Instructions for the task:
In the entries below, find the line containing "subst h1; simp" and the line containing "simp only [Nat.toDigitsCore, h0, if_false]". Copy those two lines and everything between them exactly, and only that.

Supplied material:
-- pv_equiv track=rewrite | github.com/veda1807/Second-year-CP | isAdditivePrime/isAdditivePrime.py | isAdditivePrime
-- ===== SOURCE A (Python) =====
-- def prime(n):
--     if n==2 or n==3:
--         return True
--     if(n<2 or n%2==0):
--         return False
--     if(n>3):
--         for i in range(3,n):
--             if(n%i==0):
--                 return False
--         return True
--
-- def isAdditivePrime(n):
--     sum=0
--     while(n>9):
--         n=str(n)
--         for i in n:
--             sum=sum+int(i)
--         n=sum
--         sum=0
--     else:
--         if(prime(n)):
--             return True
--         return False
-- ===== SOURCE B (Python) =====
-- def isAdditivePrime(n):
--     if n > 9:
--         n = 1 + (n - 1) % 9  # closed-form digital root
--     return n in (2, 3, 5, 7)
-- ===== Notes on version B (the rewrite author's own statement) =====
-- stated objective: simpler
-- what changed: The iterated str()-based digit-sum while-loop plus the trial-division prime helper are replaced by the closed-form digital root 1 + (n-1) % 9 and a direct membership test against the primes not exceeding 9 (2, 3, 5, 7).
import Mathlib
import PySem

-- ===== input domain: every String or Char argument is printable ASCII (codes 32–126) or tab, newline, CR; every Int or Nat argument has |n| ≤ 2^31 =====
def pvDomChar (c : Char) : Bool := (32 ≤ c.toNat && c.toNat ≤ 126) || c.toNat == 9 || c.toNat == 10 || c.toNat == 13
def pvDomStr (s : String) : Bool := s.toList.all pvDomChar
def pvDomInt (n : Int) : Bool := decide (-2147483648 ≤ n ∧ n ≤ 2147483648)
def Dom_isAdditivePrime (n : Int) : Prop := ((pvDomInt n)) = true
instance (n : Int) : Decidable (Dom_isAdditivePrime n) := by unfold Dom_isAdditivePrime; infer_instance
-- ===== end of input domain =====

-- B replaces A's iterated str()-digit-sum while-loop by the closed-form digital root
-- `1 + (n-1) % 9` and A's trial-division `prime` helper by a membership test against
-- the primes ≤ 9 (objective: simpler).

-- ===== PORT A =====
-- `int(i)` for one character i of str(n) (i is always a decimal digit here, so the
-- `getD 0` default of the exact primitive is never taken)
def pvDigitInt (c : Char) : Int := (PySem.Int.ofChars? [c]).getD 0

-- one pass of A's while-body: `n=str(n); for i in n: sum=sum+int(i)` starting from sum=0
def pvDigitSum (n : Int) : Int := (PySem.Int.toChars n).foldl (fun s c => s + pvDigitInt c) 0

-- A's helper `prime`; the final `else false` is Python's implicit `return None`,
-- unreachable for every integer argument (an odd n with 1 < n ≤ 3 is n = 3, caught above)
def primeA (n : Int) : Bool :=
  if n == 2 || n == 3 then true
  else if n < 2 || PySem.Int.mod n 2 == 0 then false
  else if n > 3 then
    -- `for i in range(3,n): if n%i==0: return False` then `return True`
    if (PySem.List.pyRange 3 n 1).any (fun i => PySem.Int.mod n i == 0) then false else true
  else false

-- ── termination facts for A's while-loop (cited by `decreasing_by` below) ──
theorem pvDigitInt_digitChar (d : Nat) (h : d < 10) : pvDigitInt (Nat.digitChar d) = (d : Int) := by
  interval_cases d <;> rfl

theorem pvToDigitsCore_sum (f : Nat) : ∀ (n : Nat) (acc : List Char), n < f →
    ((Nat.toDigitsCore 10 f n acc).map pvDigitInt).sum
      = ((Nat.digits 10 n).sum : Int) + (acc.map pvDigitInt).sum := by
  induction f with
  | zero => intro n acc h; omega
  | succ f ih =>
    intro n acc h
    by_cases h0 : n / 10 = 0
    · have hn : n < 10 := by omega
      have hd : ((Nat.digits 10 n).sum : Int) = (n : Int) := by
        rcases Nat.eq_zero_or_pos n with h1 | h1
        · subst h1; simp
        · rw [Nat.digits_def' (by norm_num : (1:Nat) < 10) h1,
            show Nat.digits 10 (n / 10) = [] by rw [h0]; simp]
          simp [Nat.mod_eq_of_lt hn]
      simp only [Nat.toDigitsCore, h0, if_true, List.map_cons, List.sum_cons]
      rw [pvDigitInt_digitChar (n % 10) (Nat.mod_lt _ (by norm_num)), Nat.mod_eq_of_lt hn, hd]
    · have h1 : 0 < n := by omega
      have h2 : n / 10 < f := by
        have := Nat.div_lt_self h1 (by norm_num : 1 < 10); omega
      simp only [Nat.toDigitsCore, h0, if_false]
      rw [ih (n / 10) (Nat.digitChar (n % 10) :: acc) h2,
        Nat.digits_def' (by norm_num : (1:Nat) < 10) h1]
      simp only [List.map_cons, List.sum_cons, List.sum_cons]
      rw [pvDigitInt_digitChar (n % 10) (Nat.mod_lt _ (by norm_num))]
      push_cast; ring

theorem pvDigitSum_eq (n : Int) (h : 0 ≤ n) :
    pvDigitSum n = ((Nat.digits 10 n.toNat).sum : Int) := by
  unfold pvDigitSum
  rw [show PySem.Int.toChars n = Nat.toDigitsCore 10 (n.toNat + 1) n.toNat [] by
    simp [PySem.Int.toChars, show ¬ n < 0 by omega, Nat.toDigits]]
  rw [PySem.List.foldl_add, pvToDigitsCore_sum (n.toNat + 1) n.toNat [] (by omega)]
  simp

theorem pvDigitsSum_pos : ∀ (m : Nat), 0 < m → 0 < (Nat.digits 10 m).sum := by
  intro m
  induction m using Nat.strong_induction_on with
  | _ m ih =>
    intro hm
    rw [Nat.digits_def' (by norm_num : (1:Nat) < 10) hm, List.sum_cons]
    rcases Nat.eq_zero_or_pos (m % 10) with h | h
    · have hd : 0 < m / 10 := by omega
      have := ih (m / 10) (Nat.div_lt_self hm (by norm_num)) hd
      omega
    · omega

theorem pvDigitSum_bounds (n : Int) (h : 9 < n) :
    1 ≤ pvDigitSum n ∧ pvDigitSum n < n ∧ pvDigitSum n % 9 = n % 9 := by
  have h0 : 0 ≤ n := by omega
  have hm : 10 ≤ n.toNat := by omega
  rw [pvDigitSum_eq n h0]
  have hsle : (Nat.digits 10 (n.toNat / 10)).sum ≤ n.toNat / 10 := Nat.digit_sum_le 10 _
  have hdef := Nat.digits_def' (by norm_num : (1:Nat) < 10) (show 0 < n.toNat by omega)
  have hlt : (Nat.digits 10 n.toNat).sum < n.toNat := by
    rw [hdef, List.sum_cons]; omega
  have hpos := pvDigitsSum_pos n.toNat (by omega)
  have hmod : (Nat.digits 10 n.toNat).sum % 9 = n.toNat % 9 :=
    (Nat.modEq_nine_digits_sum n.toNat).symm
  have hcast : ((n.toNat : Int)) = n := Int.toNat_of_nonneg h0
  refine ⟨by omega, by omega, ?_⟩
  have : ((Nat.digits 10 n.toNat).sum : Int) % 9 = ((n.toNat : Int)) % 9 := by
    omega
  omega

-- the while-loop of A: repeat the digit-sum pass while n > 9, then fall through to
-- `if prime(n): return True` / `return False`
def isAdditivePrimeLoop (n : Int) : Bool :=
  if h : 9 < n then isAdditivePrimeLoop (pvDigitSum n)
  else if primeA n then true else false
termination_by n.toNat
decreasing_by
  have := pvDigitSum_bounds n h
  omega

def isAdditivePrime (n : Int) : Bool := isAdditivePrimeLoop n

-- ===== PORT B =====
def isAdditivePrime_alt (n : Int) : Bool :=
  let m := if n > 9 then 1 + PySem.Int.mod (n - 1) 9 else n
  m == 2 || m == 3 || m == 5 || m == 7

-- ===== PRECONDITION & SPEC =====
def Spec_isAdditivePrime (n : Int) (out : Bool) : Prop := out = isAdditivePrime_alt n
instance (n : Int) (out : Bool) : Decidable (Spec_isAdditivePrime n out) := by unfold Spec_isAdditivePrime; infer_instance

-- ===== CLAIM (what is proved, stated in full; the proofs are below) =====
def Claim_equal_isAdditivePrime : Prop := ∀ (n : Int), Dom_isAdditivePrime n → Spec_isAdditivePrime n (isAdditivePrime n)

-- ===== LEMMAS AND PROOFS =====

-- A's primality test agrees with B's membership test on every integer ≤ 9
theorem primeA_eq_mem (m : Int) (h : m ≤ 9) :
    (if primeA m then true else false) = (m == 2 || m == 3 || m == 5 || m == 7) := by
  by_cases h2 : m < 2
  · have e2 : (m == 2) = false := by simp; omega
    have e3 : (m == 3) = false := by simp; omega
    have e5 : (m == 5) = false := by simp; omega
    have e7 : (m == 7) = false := by simp; omega
    simp [primeA, e2, e3, e5, e7, h2]
  · interval_cases m <;> decide

-- replacing n by its digit sum does not change B's answer (both sides reduce to the
-- same residue mod 9)
theorem alt_digitSum (n : Int) (h : 9 < n) :
    isAdditivePrime_alt (pvDigitSum n) = isAdditivePrime_alt n := by
  obtain ⟨h1, h2, h3⟩ := pvDigitSum_bounds n h
  set d := pvDigitSum n with hd
  have h9 : PySem.Int.mod (n - 1) 9 = (n - 1) % 9 := PySem.Int.mod_eq_emod_of_pos (by norm_num)
  by_cases hgt : 9 < d
  · have h9' : PySem.Int.mod (d - 1) 9 = (d - 1) % 9 := PySem.Int.mod_eq_emod_of_pos (by norm_num)
    simp only [isAdditivePrime_alt, if_pos hgt, if_pos h, h9, h9']
    have : (d - 1) % 9 = (n - 1) % 9 := by omega
    rw [this]
  · simp only [isAdditivePrime_alt, if_neg hgt, if_pos h, h9]
    have : d = 1 + (n - 1) % 9 := by omega
    rw [this]

theorem loop_eq_alt : ∀ (k : Nat) (n : Int), n.toNat ≤ k →
    isAdditivePrimeLoop n = isAdditivePrime_alt n := by
  intro k
  induction k with
  | zero =>
    intro n hn
    have h : ¬ 9 < n := by omega
    rw [isAdditivePrimeLoop, dif_neg h, primeA_eq_mem n (by omega)]
    simp only [isAdditivePrime_alt, if_neg h]
  | succ k ih =>
    intro n hn
    by_cases h : 9 < n
    · obtain ⟨h1, h2, _⟩ := pvDigitSum_bounds n h
      rw [isAdditivePrimeLoop, dif_pos h, ih (pvDigitSum n) (by omega), alt_digitSum n h]
    · rw [isAdditivePrimeLoop, dif_neg h, primeA_eq_mem n (by omega)]
      simp only [isAdditivePrime_alt, if_neg h]

-- ===== VERDICT (by name: the statement is the Claim_ definition above) =====
theorem isAdditivePrime_spec : Claim_equal_isAdditivePrime := by
  intro n _
  unfold Spec_isAdditivePrime isAdditivePrime
  exact loop_eq_alt n.toNat n (le_refl _)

Completed exercise:
        · subst h1; simp
        · rw [Nat.digits_def' (by norm_num : (1:Nat) < 10) h1,
            show Nat.digits 10 (n / 10) = [] by rw [h0]; simp]
          simp [Nat.mod_eq_of_lt hn]
      simp only [Nat.toDigitsCore, h0, if_true, List.map_cons, List.sum_cons]
      rw [pvDigitInt_digitChar (n % 10) (Nat.mod_lt _ (by norm_num)), Nat.mod_eq_of_lt hn, hd]
    · have h1 : 0 < n := by omega
      have h2 : n / 10 < f := by
        have := Nat.div_lt_self h1 (by norm_num : 1 < 10); omega
      simp only [Nat.toDigitsCore, h0, if_false]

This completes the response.